Now for the procedural punch, we'll actually put this object to use:

// make the handler and parser objects
$handler = &new TableReader;
$parser = &new XML_HTMLSax;

// set the parser to callback on the TableReader
$parser->set_object($handler);
$parser->set_element_handler('tagOpen','tagClose');
$parser->set_data_handler('tagData');

// extract the HTML table to a string
$content = file_get_contents('table.html');

// parse the table content
$parser->parse($content);

// get the extracted data
$items = $table->getItems();

$items[0]['title']; // prints 'Title of Item 1'
$items[1]['author']; // prints 'Richard'

// loop it out
foreach($items as $item) {
	echo $item['title'];
	echo $item['description'];
}

As I mentioned above, the interesting thing about this approach is that it can be viewed as tabular data in a web browser as well as being a 'pure' data source. You could easily add more elements to the table to improve the presentation too - as long as they don't contain id or class attributes, they won't affect the way the table parses.

On a recent PHP project I used this approach as the basis for archiving an image collection consisting of jpg files and an associated database table. The interface allowed users to make a selection of images, and save this selection as a zip file. The content from the zip files had to be able to be imported back into the system, essentially providing a way to 'rebuild' a collection or share files between multiple collections.

Encoding the metadata for each image in a table row made the archive process very straightforward to implement. Each time an archive of image files is generated, the HTML table is saved at the root level of the zip. Importing the images is simply a matter of extracting and copying the files out of the zip, and inserting the item data from the html table into the database table.

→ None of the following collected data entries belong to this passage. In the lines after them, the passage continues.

-- pv_equiv track=rewrite | github.com/2025-2-fundamentos/LAB-01-python-basico-Paulipupo | homework/pregunta_06.py | wordcount_reducer
-- ===== SOURCE A (Python) =====
-- def wordcount_reducer(mapped_data):
--     result = []
--     for key, value in mapped_data:
--         if result and result[-1][0] == key:
--             result[-1] = (key, min(result[-1][1], value), max(result[-1][2], value))
--         else:
--             result.append((key, value, value))
--
--     return result
-- ===== SOURCE B (Python) =====
-- def wordcount_reducer(mapped_data):
--     output = []
--     i, n = 0, len(mapped_data)
--     while i < n:
--         key = mapped_data[i][0]
--         j = i
--         while j < n and mapped_data[j][0] == key:
--             j += 1
--         values = [v for _, v in mapped_data[i:j]]
--         output.append((key, min(values), max(values)))
--         i = j
--     return output
-- ===== Notes on version B (the rewrite author's own statement) =====
-- stated objective: alternative
-- what changed: A tracks and rewrites the last output tuple incrementally per element; B partitions the input into maximal runs of equal consecutive keys and aggregates each run's value list with min/max in one step.
import Mathlib
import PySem

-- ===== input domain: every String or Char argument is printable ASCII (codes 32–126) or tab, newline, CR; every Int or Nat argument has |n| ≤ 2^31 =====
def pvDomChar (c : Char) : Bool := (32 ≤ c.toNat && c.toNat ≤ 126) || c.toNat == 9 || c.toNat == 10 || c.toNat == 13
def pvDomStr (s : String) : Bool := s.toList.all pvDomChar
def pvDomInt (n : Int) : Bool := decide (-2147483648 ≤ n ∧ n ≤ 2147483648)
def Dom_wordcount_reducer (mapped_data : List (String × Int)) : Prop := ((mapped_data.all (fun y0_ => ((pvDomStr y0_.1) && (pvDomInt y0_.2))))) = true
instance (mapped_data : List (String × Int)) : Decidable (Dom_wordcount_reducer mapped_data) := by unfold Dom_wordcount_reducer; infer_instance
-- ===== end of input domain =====

-- B replaces A's incremental rewrite of the last output tuple by a run-partition: find each
-- maximal run of equal consecutive keys, then aggregate its values with min/max (alternative
-- decomposition, same cost).


-- ===== PORT A =====
-- one loop iteration of A: merge into result[-1] if same key, else append (key, value, value)
def pvStepA (res : List (String × Int × Int)) (kv : String × Int) : List (String × Int × Int) :=
  match res.getLast? with
  | some last =>
      if last.1 == kv.1 then
        res.dropLast ++ [(kv.1, min last.2.1 kv.2, max last.2.2 kv.2)]
      else
        res ++ [(kv.1, kv.2, kv.2)]
  | none => [(kv.1, kv.2, kv.2)]

def wordcount_reducer (mapped_data : List (String × Int)) : List (String × Int × Int) :=
  mapped_data.foldl pvStepA []

-- ===== PORT B =====
-- Source B: scan forward to the end of the current run of equal keys (the inner while),
-- aggregate the run's values with min/max, continue after the run.
def wordcount_reducer_alt (mapped_data : List (String × Int)) : List (String × Int × Int) :=
  match mapped_data with
  | [] => []
  | (k, v) :: rest =>
      let run := rest.takeWhile (fun kv => kv.1 == k)
      let vs := run.map Prod.snd
      (k, vs.foldl min v, vs.foldl max v) ::
        wordcount_reducer_alt (rest.dropWhile (fun kv => kv.1 == k))
termination_by mapped_data.length
decreasing_by
  simp only [List.length_cons]
  exact Nat.lt_succ_of_le (List.length_dropWhile_le _ _)

-- ===== PRECONDITION & SPEC =====
def Spec_wordcount_reducer (mapped_data : List (String × Int)) (out : List (String × Int × Int)) : Prop := out = wordcount_reducer_alt mapped_data
instance (mapped_data : List (String × Int)) (out : List (String × Int × Int)) : Decidable (Spec_wordcount_reducer mapped_data out) := by unfold Spec_wordcount_reducer; infer_instance

-- ===== CLAIM (what is proved, stated in full; the proofs are below) =====
def Claim_equal_wordcount_reducer : Prop := ∀ (mapped_data : List (String × Int)), Dom_wordcount_reducer mapped_data → Spec_wordcount_reducer mapped_data (wordcount_reducer mapped_data)

-- ===== LEMMAS AND PROOFS =====

-- pvStepA only looks at / rewrites the last element, so a prefix before it is inert.
theorem foldl_stepA_pre (l : List (String × Int)) :
    ∀ (pre : List (String × Int × Int)) (x : String × Int × Int),
      List.foldl pvStepA (pre ++ [x]) l = pre ++ List.foldl pvStepA [x] l := by
  induction l with
  | nil => intro pre x; simp
  | cons kv t ih =>
      intro pre x
      by_cases h : x.1 == kv.1
      · have hs : pvStepA (pre ++ [x]) kv = pre ++ [(kv.1, min x.2.1 kv.2, max x.2.2 kv.2)] := by
          simp [pvStepA, h]
        have hs1 : pvStepA [x] kv = [(kv.1, min x.2.1 kv.2, max x.2.2 kv.2)] := by
          simp [pvStepA, h]
        simp only [List.foldl_cons, hs, hs1, ih]
      · have hs : pvStepA (pre ++ [x]) kv = (pre ++ [x]) ++ [(kv.1, kv.2, kv.2)] := by
          simp [pvStepA, h]
        have hs1 : pvStepA [x] kv = [x] ++ [(kv.1, kv.2, kv.2)] := by
          simp [pvStepA, h]
        simp only [List.foldl_cons, hs, hs1]
        rw [ih (pre ++ [x]), ih [x], List.append_assoc]

-- running A's loop from a single accumulator tuple = B's run aggregation
theorem foldl_stepA_run (l : List (String × Int)) :
    ∀ (k : String) (lo hi : Int),
      List.foldl pvStepA [(k, lo, hi)] l =
        (k, ((l.takeWhile (fun kv => kv.1 == k)).map Prod.snd).foldl min lo,
            ((l.takeWhile (fun kv => kv.1 == k)).map Prod.snd).foldl max hi) ::
          wordcount_reducer_alt (l.dropWhile (fun kv => kv.1 == k)) := by
  induction l with
  | nil => intro k lo hi; simp [wordcount_reducer_alt.eq_def]
  | cons kv t ih =>
      intro k lo hi
      obtain ⟨k', v'⟩ := kv
      by_cases h : (k', v').1 == k
      · have hs : pvStepA [(k, lo, hi)] (k', v') = [(k, min lo v', max hi v')] := by
          have hk : k' = k := by simpa using h
          simp [pvStepA, hk]
        simp only [List.foldl_cons, hs, ih, List.takeWhile_cons, List.dropWhile_cons, h,
          if_pos, List.map_cons, List.foldl_cons]
      · have hs : pvStepA [(k, lo, hi)] (k', v') = [(k, lo, hi)] ++ [(k', v', v')] := by
          have hk : ¬ (k == k') := by
            simp only [beq_iff_eq] at h ⊢; exact fun e => h e.symm
          simp [pvStepA, hk]
        simp only [List.foldl_cons, hs, List.takeWhile_cons, List.dropWhile_cons, h]
        rw [foldl_stepA_pre t [(k, lo, hi)] (k', v', v'), ih k' v' v']
        conv_rhs => rw [wordcount_reducer_alt.eq_def]
        simp

-- ===== VERDICT (by name: the statement is the Claim_ definition above) =====
theorem wordcount_reducer_spec : Claim_equal_wordcount_reducer := by
  intro mapped_data _
  unfold Spec_wordcount_reducer
  match mapped_data with
  | [] => rw [wordcount_reducer_alt.eq_def]; rfl
  | (k, v) :: rest =>
      show List.foldl pvStepA (pvStepA [] (k, v)) rest = _
      have h0 : pvStepA [] (k, v) = [(k, v, v)] := by simp [pvStepA]
      rw [h0, foldl_stepA_run rest k v v]
      conv_rhs => rw [wordcount_reducer_alt.eq_def]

For a more standardized application, the metadata should actually be encoded in the excif headers of each jpg file. But I really like the transparency of storing data in the HTML table format. If a user manually extracted the contents of the zip, they could simply click on the HTML archive to view the contents of the collection in their web browser. It makes an interesting addendum to the concept that XML should be human and machine readable.

My intention is not to suggest you should ignore semantic XML approaches in favour of tabular data - in fact, if you follow Tantek's advice, you should encode machine readable data in attributes, rather than inside open/close tags, and you can of course use an declaration to display the XML data visually in the latest browsers using CSS or XSL, as illustrated on Sam Ruby's Atom feed.

So what is this good for? I think what makes the approach unique and potentially useful is the flexibility of metadata fields- as long as each table row is defined by an id attribute, the SAX handler shown here could be used to extract, any key-value pairs encoded in the table cells - within the constraints given by the id/class attributes of course. Parsing a more complex table structure (where the data entities are in vertical columns rather than horizontal rows for example) would involve a bit more work for the element handlers. Also note that I've left out a few conditions that would make the parsing process more robust. In a production environment, you would want to pay a bit more attention to this.

Overall, the most significant aspect of this experiment for me wasn't the results achieved, it was the way that my previous assumptions and dogma about tables was overturned, allowing me to see something old and familiar in a totally new light. I think this is an essential aspect of programming and design - and perhaps any learning.